─── Records provided
lemma pvRelax_spec {n u du : Int} (hdu0 : 0 ≤ du) :
    ∀ {nbrs : List (Int × Int)}, (∀ p ∈ nbrs, (1 ≤ p.1 ∧ p.1 ≤ n) ∧ 0 ≤ p.2) →
    ∀ (dist : Int → Option Int) (heap : List (Int × Int)), dist u = some du →
    (pvRelax dist heap u nbrs).1 u = some du ∧
    (∀ v o, dist v = some o → ∃ dv, (pvRelax dist heap u nbrs).1 v = some dv ∧ dv ≤ o) ∧
    (∀ v dv, (pvRelax dist heap u nbrs).1 v = some dv →
       dist v = some dv ∨ ((dv, v) ∈ (pvRelax dist heap u nbrs).2 ∧ 1 ≤ v ∧ v ≤ n ∧
         ∃ w, (v, w) ∈ nbrs ∧ dv = du + w)) ∧
    (∀ p ∈ heap, p ∈ (pvRelax dist heap u nbrs).2) ∧
    (∀ p ∈ (pvRelax dist heap u nbrs).2,
       p ∈ heap ∨ ∃ dp, (pvRelax dist heap u nbrs).1 p.2 = some dp ∧ dp ≤ p.1) ∧
    (∀ p ∈ nbrs, ∃ dv, (pvRelax dist heap u nbrs).1 p.1 = some dv ∧ dv ≤ du + p.2) ∧
    ((pvMu n (pvRelax dist heap u nbrs).1).1 < (pvMu n dist).1 ∨
      ((pvMu n (pvRelax dist heap u nbrs).1).1 = (pvMu n dist).1 ∧
       (pvMu n (pvRelax dist heap u nbrs).1).2 < (pvMu n dist).2) ∨
      ((pvRelax dist heap u nbrs).1 = dist ∧ (pvRelax dist heap u nbrs).2 = heap)) := by
  intro nbrs
  induction nbrs with
  | nil =>
    intro _ dist heap hdu
    refine ⟨hdu, fun v o h => ⟨o, h, le_rfl⟩, fun v dv h => Or.inl h, fun p hp => hp,
      fun p hp => Or.inl hp, fun p hp => by simp at hp, Or.inr (Or.inr ⟨rfl, rfl⟩)⟩
  | cons q tl ih =>
    intro hnb dist heap hdu
    have hq := hnb q (List.mem_cons_self ..)
    have htl : ∀ p ∈ tl, (1 ≤ p.1 ∧ p.1 ≤ n) ∧ 0 ≤ p.2 :=
      fun p hp => hnb p (List.mem_cons_of_mem _ hp)
    by_cases hc : pvLtInf (du + q.2) (dist q.1) = true
    · -- the relaxation fires
      have huq : u ≠ q.1 := by
        intro hequ
        rw [← hequ, hdu] at hc
        simp only [pvLtInf, decide_eq_true_eq] at hc
        omega
      set d1 : Int → Option Int := fun x => if x = q.1 then some (du + q.2) else dist x with hd1
      set h1 : List (Int × Int) := pvHeapPush heap (du + q.2, q.1) with hh1
      have hred : pvRelax dist heap u (q :: tl) = pvRelax d1 h1 u tl := by
        rw [pvRelax_cons dist heap u q tl hdu, if_pos hc]
      have hd1u : d1 u = some du := by simp only [hd1, if_neg huq]; exact hdu
      obtain ⟨C1, C2, C3, C4, C5, C6, C7⟩ := ih htl d1 h1 hd1u
      rw [hred]
      have hd1q : d1 q.1 = some (du + q.2) := by simp [hd1]
      -- monotone from dist to d1
      have hmono1 : ∀ v o, dist v = some o → ∃ dv, d1 v = some dv ∧ dv ≤ o := by
        intro v o hv
        by_cases hvq : v = q.1
        · subst hvq
          refine ⟨du + q.2, hd1q, ?_⟩
          rw [hv] at hc
          simp only [pvLtInf, decide_eq_true_eq] at hc
          omega
        · exact ⟨o, by simp only [hd1, if_neg hvq]; exact hv, le_rfl⟩
      refine ⟨C1, ?_, ?_, ?_, ?_, ?_, ?_⟩
      · -- C2
        intro v o hv
        obtain ⟨dv1, hdv1, hle1⟩ := hmono1 v o hv
        obtain ⟨dv2, hdv2, hle2⟩ := C2 v dv1 hdv1
        exact ⟨dv2, hdv2, le_trans hle2 hle1⟩
      · -- C3
        intro v dv hv
        rcases C3 v dv hv with hsame | ⟨hmem, hr1, hr2, w, hwmem, hw⟩
        · by_cases hvq : v = q.1
          · subst hvq
            rw [hd1q] at hsame
            right
            refine ⟨?_, hq.1.1, hq.1.2, q.2, by simp, by injection hsame with h; exact h.symm⟩
            have : (du + q.2, q.1) ∈ h1 := by rw [hh1, pvHeapPush_mem]; exact Or.inl rfl
            have := C4 _ this
            injection hsame with hsame'
            rw [← hsame']
            exact this
          · left
            simp only [hd1, if_neg hvq] at hsame
            exact hsame
        · exact Or.inr ⟨hmem, hr1, hr2, w, List.mem_cons_of_mem _ hwmem, hw⟩
      · -- C4
        intro p hp
        exact C4 p (by rw [hh1, pvHeapPush_mem]; exact Or.inr hp)
      · -- C5
        intro p hp
        rcases C5 p hp with hp1 | hp2
        · rw [hh1, pvHeapPush_mem] at hp1
          rcases hp1 with rfl | hp1
          · right
            obtain ⟨dv2, hdv2, hle2⟩ := C2 q.1 (du + q.2) hd1q
            exact ⟨dv2, hdv2, hle2⟩
          · exact Or.inl hp1
        · exact Or.inr hp2
      · -- C6
        intro p hp
        rcases List.mem_cons.mp hp with rfl | hp
        · obtain ⟨dv2, hdv2, hle2⟩ := C2 p.1 (du + p.2) hd1q
          exact ⟨dv2, hdv2, hle2⟩
        · exact C6 p hp
      · -- C7 (measure)
        have hstep : (pvMu n d1).1 < (pvMu n dist).1 ∨
            ((pvMu n d1).1 = (pvMu n dist).1 ∧ (pvMu n d1).2 < (pvMu n dist).2) := by
          cases hdq : dist q.1 with
          | none =>
            left
            rw [hd1]
            exact pvMu_update_none hq.1.1 hq.1.2 hdq (du + q.2)
          | some b =>
            right
            rw [hd1]
            refine pvMu_update_some hq.1.1 hq.1.2 hdq (by omega) ?_
            rw [hdq] at hc
            simp only [pvLtInf, decide_eq_true_eq] at hc
            exact hc
        rcases C7 with h7 | ⟨h7a, h7b⟩ | ⟨h7a, h7b⟩
        · rcases hstep with hs | ⟨hsa, hsb⟩
          · exact Or.inl (lt_trans h7 hs)
          · exact Or.inl (by rw [← hsa]; exact h7)
        · rcases hstep with hs | ⟨hsa, hsb⟩
          · exact Or.inl (by rw [h7a]; exact hs)
          · exact Or.inr (Or.inl ⟨by rw [h7a, hsa], lt_trans h7b hsb⟩)
        · rw [h7a]
          rcases hstep with hs | ⟨hsa, hsb⟩
          · exact Or.inl hs
          · exact Or.inr (Or.inl ⟨hsa, hsb⟩)
    · -- no relaxation
      have hred : pvRelax dist heap u (q :: tl) = pvRelax dist heap u tl := by
        rw [pvRelax_cons dist heap u q tl hdu, if_neg hc]
      obtain ⟨C1, C2, C3, C4, C5, C6, C7⟩ := ih htl dist heap hdu
      rw [hred]
      -- from ¬hc: dist q.1 = some b with b ≤ du + q.2
      have hqle : ∃ b, dist q.1 = some b ∧ b ≤ du + q.2 := by
        cases hdq : dist q.1 with
        | none => rw [hdq] at hc; simp [pvLtInf] at hc
        | some b =>
          rw [hdq] at hc
          simp only [pvLtInf, decide_eq_true_eq] at hc
          exact ⟨b, rfl, by omega⟩
      refine ⟨C1, C2, ?_, C4, C5, ?_, C7⟩
      · intro v dv hv
        rcases C3 v dv hv with hsame | ⟨hmem, hr1, hr2, w, hwmem, hw⟩
        · exact Or.inl hsame
        · exact Or.inr ⟨hmem, hr1, hr2, w, List.mem_cons_of_mem _ hwmem, hw⟩
      · intro p hp
        rcases List.mem_cons.mp hp with rfl | hp
        · obtain ⟨b, hb, hble⟩ := hqle
          obtain ⟨dv, hdv, hdvle⟩ := C2 p.1 b hb
          exact ⟨dv, hdv, le_trans hdvle hble⟩
        · exact C6 p hp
──────
→ Task objective
Where the line with "dist v = some dv" ends, your copy should end too; please return exactly the lines from the first line of the data through it.

→ Task answer
lemma pvRelax_spec {n u du : Int} (hdu0 : 0 ≤ du) :
    ∀ {nbrs : List (Int × Int)}, (∀ p ∈ nbrs, (1 ≤ p.1 ∧ p.1 ≤ n) ∧ 0 ≤ p.2) →
    ∀ (dist : Int → Option Int) (heap : List (Int × Int)), dist u = some du →
    (pvRelax dist heap u nbrs).1 u = some du ∧
    (∀ v o, dist v = some o → ∃ dv, (pvRelax dist heap u nbrs).1 v = some dv ∧ dv ≤ o) ∧
    (∀ v dv, (pvRelax dist heap u nbrs).1 v = some dv →
       dist v = some dv ∨ ((dv, v) ∈ (pvRelax dist heap u nbrs).2 ∧ 1 ≤ v ∧ v ≤ n ∧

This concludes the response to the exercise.